Begal Proyek APBA
Realisasi serapan Anggaran Pendapatan dan Belanja Aceh (APBA) Tahun Anggaran 2025 memasuki kuartal II masih sangat rendah.
Hingga 22 April 2025 daya serapnya berkisar 16% untuk fisik dan 13,4% untuk keuangan.
Data tersebut diambil dari TV Monitor P2K APBA TA 2025 Pemerintah Aceh.
Problem rendahnya daya serap APBA di awal tahun anggaran, tentunya harus menjadi atensi Pemerintah Aceh, mengingat persoalan tidak terealisasinya APBA di akhir tahun anggaran, menjadi hal yang terus berulang setiap tahun.
Tentunya akibat buruknya kinerja Pemerintah Aceh dalam tata kelola APBA, menyebabkan rakyat Aceh tidak mampu keluar dari persoalan kemiskinan.
Menurut Transparansi Tender Indonesia(TTI), simpul sumbatan terhadap kucuran APBA bersumber dari maraknya praktek kotor lelang proyek di lingkungan SKPA, dengan modus menunda-nunda pengumuman kegiatan lelang pada Sistem Rencana Umum Pengadaan (SIRUP) LPSE Aceh.
Modus tersebut merupakan bagian dari praktek para begal proyek, untuk mengejar rente yang tertinggi.
Simpul sumbatan kedua terhadap realisasi APBA adalah keterlibatan eksekutif, legislatif dan yudikatif Aceh dalam praktek begal proyek.
Praktek begal proyek teranyar, berdasarkan informasi yang didapat dari hasil konfirmasi pimpinan Rumah Sakit Jiwa (RSJ) Aceh, bahwa RS Jiwa Aceh telah mendapat arahan dari seorang ASN inisial S di ULP Aceh, agar paket-paket padat modal di lingkungan RS Jiwa Aceh dan rumah sakit lain di Aceh.
Dalam proses lelang harus berkoordinasi dengan oknum S yang disebut-sebut sebagai sosok kepercayaan orang nomor satu di Aceh.
Sudah saatnya Gubernur Aceh bersikap tegas terhadap praktek begal proyek seperti di RS Jiwa Aceh yang diduga juga marak terjadi di SKPA lain.
Carut marut tata kelola pemerintahan Aceh, sebagai penyebab kebocoran APBA dan kemiskinan berkepanjangan, adalah akibat rendahnya moral dan hilangnya nurani kemanusiaan para pemangku kebijakan di Aceh.

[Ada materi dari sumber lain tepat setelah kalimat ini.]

-- pv_equiv track=rewrite | github.com/hareesh04-blip/agentic-enterprise-rag-platform | agentic-enterprise-api-rag-backend/app/services/suggested_question_service.py | _primary_api_scope
-- ===== SOURCE A (Python) =====
-- from typing import Any
--
-- def _primary_api_scope(contexts: list[dict[str, Any]]) -> tuple[str | None, str | None]:
--     """Prefer metadata/response chunks so suggested questions match the current retrieval, not arbitrary order."""
--     priority = (
--         "api_response_parameters_chunk",
--         "api_sample_success_response_chunk",
--         "api_metadata_chunk",
--         "api_overview_chunk",
--         "api_request_parameters_chunk",
--         "api_header_parameters_chunk",
--         "api_query_parameters_chunk",
--         "api_error_codes_chunk",
--         "api_jwt_payload_chunk",
--     )
--     rank = {t: i for i, t in enumerate(priority)}
--     best: tuple[int, int, str | None, str | None] | None = None
--     for idx, item in enumerate(contexts or []):
--         ct = (item.get("chunk_type") or "").strip().lower()
--         if ct not in rank:
--             continue
--         s_raw, r_raw = item.get("service_name"), item.get("api_reference_id")
--         s = str(s_raw).strip() if s_raw else None
--         r = str(r_raw).strip() if r_raw else None
--         if not s and not r:
--             continue
--         cand = (rank[ct], idx, s, r)
--         if best is None or cand[:2] < best[:2]:
--             best = cand
--     if best:
--         return best[2], best[3]
--     for item in contexts or []:
--         s_raw, r_raw = item.get("service_name"), item.get("api_reference_id")
--         s = str(s_raw).strip() if s_raw else None
--         r = str(r_raw).strip() if r_raw else None
--         if s or r:
--             return s, r
--     return None, None
-- ===== SOURCE B (Python) =====
-- def _primary_api_scope(contexts):
--     """Prefer metadata/response chunks so suggested questions match the current retrieval, not arbitrary order."""
--     priority = (
--         "api_response_parameters_chunk",
--         "api_sample_success_response_chunk",
--         "api_metadata_chunk",
--         "api_overview_chunk",
--         "api_request_parameters_chunk",
--         "api_header_parameters_chunk",
--         "api_query_parameters_chunk",
--         "api_error_codes_chunk",
--         "api_jwt_payload_chunk",
--     )
--     items = list(contexts or [])
--
--     def norm(item):
--         s_raw, r_raw = item.get("service_name"), item.get("api_reference_id")
--         s = str(s_raw).strip() if s_raw else None
--         r = str(r_raw).strip() if r_raw else None
--         return s, r
--
--     # Walk the priority tiers in order; within a tier take the earliest context.
--     for wanted in priority:
--         for item in items:
--             if (item.get("chunk_type") or "").strip().lower() == wanted:
--                 s, r = norm(item)
--                 if s or r:
--                     return s, r
--
--     for item in items:
--         s, r = norm(item)
--         if s or r:
--             return s, r
--     return None, None
-- ===== Notes on version B (the rewrite author's own statement) =====
-- stated objective: alternative
-- what changed: Replaces the single-pass rank-dict min-scan keeping a best (rank, idx) tuple with an outer loop over the priority tiers in order, returning the first context of the first tier that has a valid service_name/api_reference_id (same fallback loop).
import Mathlib
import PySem

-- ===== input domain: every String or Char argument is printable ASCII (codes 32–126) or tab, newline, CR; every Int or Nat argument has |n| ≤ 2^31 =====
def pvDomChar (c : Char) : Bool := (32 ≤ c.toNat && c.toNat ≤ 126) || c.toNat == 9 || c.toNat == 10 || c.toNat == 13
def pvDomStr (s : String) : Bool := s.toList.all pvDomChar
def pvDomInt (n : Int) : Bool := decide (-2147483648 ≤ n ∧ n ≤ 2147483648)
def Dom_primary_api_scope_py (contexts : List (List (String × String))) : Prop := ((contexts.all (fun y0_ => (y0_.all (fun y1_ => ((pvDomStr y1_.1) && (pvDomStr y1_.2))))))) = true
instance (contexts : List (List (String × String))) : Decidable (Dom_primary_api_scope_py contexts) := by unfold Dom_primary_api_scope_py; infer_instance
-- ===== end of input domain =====

-- B walks the priority tiers in order with an inner scan per tier instead of A's single-pass
-- rank-dict min-scan; same return value (alternative decomposition, not claimed faster).


-- ===== PORT A =====
def pvPriorityA : List String :=
  ["api_response_parameters_chunk",
   "api_sample_success_response_chunk",
   "api_metadata_chunk",
   "api_overview_chunk",
   "api_request_parameters_chunk",
   "api_header_parameters_chunk",
   "api_query_parameters_chunk",
   "api_error_codes_chunk",
   "api_jwt_payload_chunk"]

-- rank = {t: i for i, t in enumerate(priority)}
def pvRankA : PySem.Dict String Int :=
  (PySem.List.enumerate pvPriorityA 0).foldl (fun d p => d.insert p.2 p.1) PySem.Dict.empty

-- str(x).strip() if x else None  (x : Option String; some "" is falsy)
def pvStripOptA (o : Option String) : Option String :=
  match o with
  | some x => if x = "" then none else some (PySem.Str.strip x)
  | none => none

-- Python truthiness of an Option String
def pvTruthyA : Option String → Bool
  | some x => !(x == "")
  | none => false

-- loop body of A's single pass keeping best = (rank, idx, s, r)
def pvStepA (best : Option (Int × Int × Option String × Option String))
    (p : Int × List (String × String)) : Option (Int × Int × Option String × Option String) :=
  let ct := PySem.Str.lower (PySem.Str.strip ((PySem.Dict.mk p.2).getD "chunk_type" ""))
  match pvRankA.get? ct with
  | none => best
  | some rk =>
    let s := pvStripOptA ((PySem.Dict.mk p.2).get? "service_name")
    let r := pvStripOptA ((PySem.Dict.mk p.2).get? "api_reference_id")
    if !(pvTruthyA s) && !(pvTruthyA r) then best
    else
      match best with
      | none => some (rk, p.1, s, r)
      | some b =>
        if rk < b.1 ∨ (rk = b.1 ∧ p.1 < b.2.1) then some (rk, p.1, s, r) else some b

-- final 'for item in contexts or []' fallback loop
def pvFallbackA : List (List (String × String)) → Option String × Option String
  | [] => (none, none)
  | item :: rest =>
    let s := pvStripOptA ((PySem.Dict.mk item).get? "service_name")
    let r := pvStripOptA ((PySem.Dict.mk item).get? "api_reference_id")
    if pvTruthyA s || pvTruthyA r then (s, r) else pvFallbackA rest

def primary_api_scope_py (contexts : List (List (String × String))) : Option String × Option String :=
  match (PySem.List.enumerate contexts 0).foldl pvStepA none with
  | some b => (b.2.2.1, b.2.2.2)
  | none => pvFallbackA contexts

-- ===== PORT B =====
def pvPriorityB : List String :=
  ["api_response_parameters_chunk",
   "api_sample_success_response_chunk",
   "api_metadata_chunk",
   "api_overview_chunk",
   "api_request_parameters_chunk",
   "api_header_parameters_chunk",
   "api_query_parameters_chunk",
   "api_error_codes_chunk",
   "api_jwt_payload_chunk"]

def pvStripOptB (o : Option String) : Option String :=
  match o with
  | some x => if x = "" then none else some (PySem.Str.strip x)
  | none => none

def pvTruthyB : Option String → Bool
  | some x => !(x == "")
  | none => false

-- def norm(item): …
def pvNormB (item : List (String × String)) : Option String × Option String :=
  (pvStripOptB ((PySem.Dict.mk item).get? "service_name"),
   pvStripOptB ((PySem.Dict.mk item).get? "api_reference_id"))

-- inner scan of one priority tier
def pvFindTierB (t : String) : List (List (String × String)) → Option (Option String × Option String)
  | [] => none
  | item :: rest =>
    if PySem.Str.lower (PySem.Str.strip ((PySem.Dict.mk item).getD "chunk_type" "")) = t then
      let sr := pvNormB item
      if pvTruthyB sr.1 || pvTruthyB sr.2 then some sr else pvFindTierB t rest
    else pvFindTierB t rest

-- outer loop over the priority tiers
def pvTierLoopB : List String → List (List (String × String)) → Option (Option String × Option String)
  | [], _ => none
  | t :: ts, ctxs =>
    match pvFindTierB t ctxs with
    | some sr => some sr
    | none => pvTierLoopB ts ctxs

def pvFallbackB : List (List (String × String)) → Option String × Option String
  | [] => (none, none)
  | item :: rest =>
    let sr := pvNormB item
    if pvTruthyB sr.1 || pvTruthyB sr.2 then sr else pvFallbackB rest
-- pv_equiv track=rewrite | github.com/DataDialoger/tasks | sql_reasoning.py | _conditions_to_text
-- ===== SOURCE A (Python) =====
-- def _conditions_to_text(conditions):
--     readable_conditions = []
--     for cond in conditions:
--         # Replace SQL operators with readable text
--         readable = cond.replace(' LIKE ?', ' contains [value]')
--         readable = readable.replace(' = ?', ' equals [value]')
--         readable = readable.replace(' > ?', ' is greater than [value]')
--         readable = readable.replace(' < ?', ' is less than [value]')
--         readable = readable.replace(' >= ?', ' is at least [value]')
--         readable = readable.replace(' <= ?', ' is at most [value]')
--         readable = readable.replace(' != ?', ' is not [value]')
--         readable_conditions.append(readable)
--
--     return ', '.join(readable_conditions)
-- ===== SOURCE B (Python) =====
-- def _conditions_to_text(conditions):
--     # Single left-to-right scan per condition: at each position emit the phrase
--     # for the operator token found there (longest-first), else copy the character.
--     def render(cond):
--         out = []
--         i = 0
--         n = len(cond)
--         while i < n:
--             if cond.startswith(' LIKE ?', i):
--                 out.append(' contains [value]'); i += 7
--             elif cond.startswith(' >= ?', i):
--                 out.append(' is at least [value]'); i += 5
--             elif cond.startswith(' <= ?', i):
--                 out.append(' is at most [value]'); i += 5
--             elif cond.startswith(' != ?', i):
--                 out.append(' is not [value]'); i += 5
--             elif cond.startswith(' = ?', i):
--                 out.append(' equals [value]'); i += 4
--             elif cond.startswith(' > ?', i):
--                 out.append(' is greater than [value]'); i += 4
--             elif cond.startswith(' < ?', i):
--                 out.append(' is less than [value]'); i += 4
--             else:
--                 out.append(cond[i]); i += 1
--         return ''.join(out)
--     return ', '.join(render(c) for c in conditions)
-- ===== Notes on version B (the rewrite author's own statement) =====
-- stated objective: alternative
-- what changed: Replaces A's seven sequential whole-string str.replace passes per condition by one single left-to-right scan that, at each position, emits the phrase for the operator token found there (longest-first) or copies the character.
import Mathlib
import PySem

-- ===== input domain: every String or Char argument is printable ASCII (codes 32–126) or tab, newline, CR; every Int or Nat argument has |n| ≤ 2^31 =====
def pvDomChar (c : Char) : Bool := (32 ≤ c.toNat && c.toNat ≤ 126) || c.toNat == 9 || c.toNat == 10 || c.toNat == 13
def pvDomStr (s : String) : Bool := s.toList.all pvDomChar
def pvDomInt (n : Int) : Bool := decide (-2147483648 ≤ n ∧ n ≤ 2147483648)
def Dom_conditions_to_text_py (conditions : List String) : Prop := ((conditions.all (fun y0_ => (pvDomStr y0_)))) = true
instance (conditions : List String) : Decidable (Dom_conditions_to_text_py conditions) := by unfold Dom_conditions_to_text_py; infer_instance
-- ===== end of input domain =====

-- B replaces A's seven sequential whole-string replace passes per condition by one
-- single left-to-right scan emitting a phrase per operator token (alternative decomposition).


-- ===== PORT A =====
def conditions_to_text_py (conditions : List String) : String :=
  let readable_conditions := conditions.foldl (fun acc cond =>
    let readable := PySem.Str.replace cond " LIKE ?" " contains [value]"
    let readable := PySem.Str.replace readable " = ?" " equals [value]"
    let readable := PySem.Str.replace readable " > ?" " is greater than [value]"
    let readable := PySem.Str.replace readable " < ?" " is less than [value]"
    let readable := PySem.Str.replace readable " >= ?" " is at least [value]"
    let readable := PySem.Str.replace readable " <= ?" " is at most [value]"
    let readable := PySem.Str.replace readable " != ?" " is not [value]"
    acc ++ [readable]) []
  PySem.Str.join ", " readable_conditions

-- ===== PORT B =====
-- single left-to-right scan over the characters of one condition (Source B's render loop;
-- the suffix list plays the role of the index i, startswith(tok, i) = isPrefixOf on it)
def scanCond : List Char → List Char
  | [] => []
  | c :: t =>
    if (" LIKE ?".toList).isPrefixOf (c :: t) then
      " contains [value]".toList ++ scanCond (List.drop 7 (c :: t))
    else if (" >= ?".toList).isPrefixOf (c :: t) then
      " is at least [value]".toList ++ scanCond (List.drop 5 (c :: t))
    else if (" <= ?".toList).isPrefixOf (c :: t) then
      " is at most [value]".toList ++ scanCond (List.drop 5 (c :: t))
    else if (" != ?".toList).isPrefixOf (c :: t) then
      " is not [value]".toList ++ scanCond (List.drop 5 (c :: t))
    else if (" = ?".toList).isPrefixOf (c :: t) then
      " equals [value]".toList ++ scanCond (List.drop 4 (c :: t))
    else if (" > ?".toList).isPrefixOf (c :: t) then
      " is greater than [value]".toList ++ scanCond (List.drop 4 (c :: t))
    else if (" < ?".toList).isPrefixOf (c :: t) then
      " is less than [value]".toList ++ scanCond (List.drop 4 (c :: t))
    else
      c :: scanCond t
termination_by s => s.length
decreasing_by all_goals (simp only [List.length_drop, List.length_cons]; omega)

def conditions_to_text_py_alt (conditions : List String) : String :=
  PySem.Str.join ", " (conditions.map (fun cond => String.ofList (scanCond cond.toList)))

-- ===== PRECONDITION & SPEC =====
def Spec_conditions_to_text_py (conditions : List String) (out : String) : Prop := out = conditions_to_text_py_alt conditions
instance (conditions : List String) (out : String) : Decidable (Spec_conditions_to_text_py conditions out) := by unfold Spec_conditions_to_text_py; infer_instance

-- ===== CLAIM (what is proved, stated in full; the proofs are below) =====
def Claim_equal_conditions_to_text_py : Prop := ∀ (conditions : List String), Dom_conditions_to_text_py conditions → Spec_conditions_to_text_py conditions (conditions_to_text_py conditions)

-- ===== LEMMAS AND PROOFS =====

-- A's replace pass, as plain structural recursion on the subject list
def repl (old new : List Char) : List Char → List Char
  | [] => []
  | c :: t =>
    if h : old ≠ [] ∧ old.isPrefixOf (c :: t) then
      new ++ repl old new (List.drop old.length (c :: t))
    else
      c :: repl old new t
termination_by s => s.length
decreasing_by
  · simp only [List.length_drop, List.length_cons]
    have := List.length_pos_iff.mpr h.1
    omega
  · simp

-- A's seven (token, phrase) pairs, in A's replace order
def pvTableA : List (List Char × List Char) :=
  [(" LIKE ?".toList, " contains [value]".toList),
   (" = ?".toList, " equals [value]".toList),
   (" > ?".toList, " is greater than [value]".toList),
   (" < ?".toList, " is less than [value]".toList),
   (" >= ?".toList, " is at least [value]".toList),
   (" <= ?".toList, " is at most [value]".toList),
   (" != ?".toList, " is not [value]".toList)]

def foldchain (L : List (List Char × List Char)) (s : List Char) : List Char :=
  L.foldl (fun s p => repl p.1 p.2 s) s

-- u and v disagree at some position below both lengths
def zipMis (u v : List Char) : Bool := (u.zip v).any (fun p => p.1 != p.2)
-- old mismatches every suffix of b (old can match nowhere inside b, even overhanging)
def transpB (old b : List Char) : Bool := (List.range b.length).all (fun k => zipMis old (b.drop k))
-- every suffix of u mismatches v within both lengths
def suffMis (u v : List Char) : Bool := (List.range u.length).all (fun k => zipMis (u.drop k) v)

lemma repl_nil (o n : List Char) : repl o n [] = [] := by simp [repl]

lemma repl_cons_neg {o : List Char} (n : List Char) {c : Char} {t : List Char}
    (h : ¬ o <+: (c :: t)) : repl o n (c :: t) = c :: repl o n t := by
  rw [repl, dif_neg]
  intro hc
  exact h (List.isPrefixOf_iff_prefix.mp hc.2)

lemma repl_match {o : List Char} (n : List Char) (ho : o ≠ []) (r : List Char) :
    repl o n (o ++ r) = n ++ repl o n r := by
  obtain ⟨a, o', rfl⟩ : ∃ a o', o = a :: o' := by
    cases o with
    | nil => exact absurd rfl ho
    | cons a o' => exact ⟨a, o', rfl⟩
  rw [List.cons_append, repl, dif_pos]
  · rw [show a :: (o' ++ r) = (a :: o') ++ r from rfl, List.drop_left]
  · exact ⟨ho, List.isPrefixOf_iff_prefix.mpr (by rw [show a :: (o' ++ r) = (a :: o') ++ r from rfl]; exact List.prefix_append _ _)⟩
-- pv_equiv track=rewrite | github.com/Redelyx/Quantum_Leader_Election | test.py | greatest_power_of_2
-- ===== SOURCE A (Python) =====
-- def greatest_power_of_2(n):
--     if n < 1:
--         return None  # Error: n should be a positive integer
--     power = 1
--     while n >= 2:
--         n //= 2
--         power *= 2
--     return power
-- ===== SOURCE B (Python) =====
-- def greatest_power_of_2(n):
--     if n < 1:
--         return None  # Error: n should be a positive integer
--     return 1 << (n.bit_length() - 1)
-- ===== Notes on version B (the rewrite author's own statement) =====
-- stated objective: idiomatic
-- what changed: Replaced the repeated-halving loop accumulating a power variable with a single closed-form bit shift by n.bit_length() minus one.
import Mathlib
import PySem

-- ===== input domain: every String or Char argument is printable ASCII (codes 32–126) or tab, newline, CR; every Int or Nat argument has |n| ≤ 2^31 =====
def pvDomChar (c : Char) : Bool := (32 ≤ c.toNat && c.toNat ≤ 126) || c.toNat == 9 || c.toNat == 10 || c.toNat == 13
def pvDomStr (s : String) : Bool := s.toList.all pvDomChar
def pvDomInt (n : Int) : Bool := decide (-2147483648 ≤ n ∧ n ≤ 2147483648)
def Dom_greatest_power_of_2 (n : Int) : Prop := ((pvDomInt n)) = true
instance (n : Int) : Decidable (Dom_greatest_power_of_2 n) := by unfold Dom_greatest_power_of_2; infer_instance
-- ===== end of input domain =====

-- B replaces A's O(log n) halving loop by the closed form 1 << (n.bit_length() - 1) (idiomatic/constant-time).

-- ===== PORT A =====
-- the `while n >= 2: n //= 2; power *= 2` loop; n is positive inside the loop,
-- so `n //= 2` is Nat division on n.toNat (exact there)
def gpLoopA (m : Nat) (power : Int) : Int :=
  if h : m ≥ 2 then gpLoopA (m / 2) (power * 2) else power
decreasing_by exact Nat.div_lt_self (by omega) (by omega)

def greatest_power_of_2 (n : Int) : Option Int :=
  if n < 1 then none
  else some (gpLoopA n.toNat 1)

-- ===== PORT B =====
-- Python's int.bit_length() for a nonnegative integer (exact there: 0 for 0, ⌊log₂ m⌋ + 1 otherwise)
def bitLength (m : Nat) : Nat := if m = 0 then 0 else Nat.log2 m + 1

def greatest_power_of_2_alt (n : Int) : Option Int :=
  if n < 1 then none
  else some ((1 : Int) <<< (bitLength n.toNat - 1))

-- ===== PRECONDITION & SPEC =====
def Spec_greatest_power_of_2 (n : Int) (out : Option Int) : Prop := out = greatest_power_of_2_alt n
instance (n : Int) (out : Option Int) : Decidable (Spec_greatest_power_of_2 n out) := by unfold Spec_greatest_power_of_2; infer_instance

-- ===== CLAIM (what is proved, stated in full; the proofs are below) =====
def Claim_equal_greatest_power_of_2 : Prop := ∀ (n : Int), Dom_greatest_power_of_2 n → Spec_greatest_power_of_2 n (greatest_power_of_2 n)

-- ===== LEMMAS AND PROOFS =====
-- loop invariant: for positive m the loop returns power · 2^⌊log₂ m⌋
theorem gpLoopA_eq (m : Nat) (hm : 1 ≤ m) (power : Int) :
    gpLoopA m power = power * 2 ^ Nat.log2 m := by
  induction m using Nat.strong_induction_on generalizing power with
  | _ m ih =>
    rw [gpLoopA]
    conv_rhs => rw [Nat.log2_def]
    by_cases h : m ≥ 2
    · rw [dif_pos h, if_pos h, ih (m / 2) (Nat.div_lt_self (by omega) (by omega))
        (Nat.one_le_div_iff (by omega) |>.mpr h)]
      ring
    · rw [dif_neg h, if_neg h]; ring

-- ===== VERDICT (by name: the statement is the Claim_ definition above) =====
theorem greatest_power_of_2_spec : Claim_equal_greatest_power_of_2 := by
  intro n _
  unfold Spec_greatest_power_of_2 greatest_power_of_2 greatest_power_of_2_alt
  by_cases h : n < 1
  · simp [h]
  · have hpos : 1 ≤ n.toNat := by omega
    rw [if_neg h, if_neg h, gpLoopA_eq n.toNat hpos 1, bitLength,
      if_neg (by omega), Nat.add_sub_cancel, Int.shiftLeft_eq]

Sejarah era keemasan Aceh di bawah kepemimpinan Sultan Iskandar Muda, kini hanya tinggal sebagai cerita yang teronggok di perpustakaan sekolah dan menjadi mimpi rakyat kecil Aceh yang tak berharap bangun dari tidur, karena kembali dihadang kesulitan hidup yang semakin berat.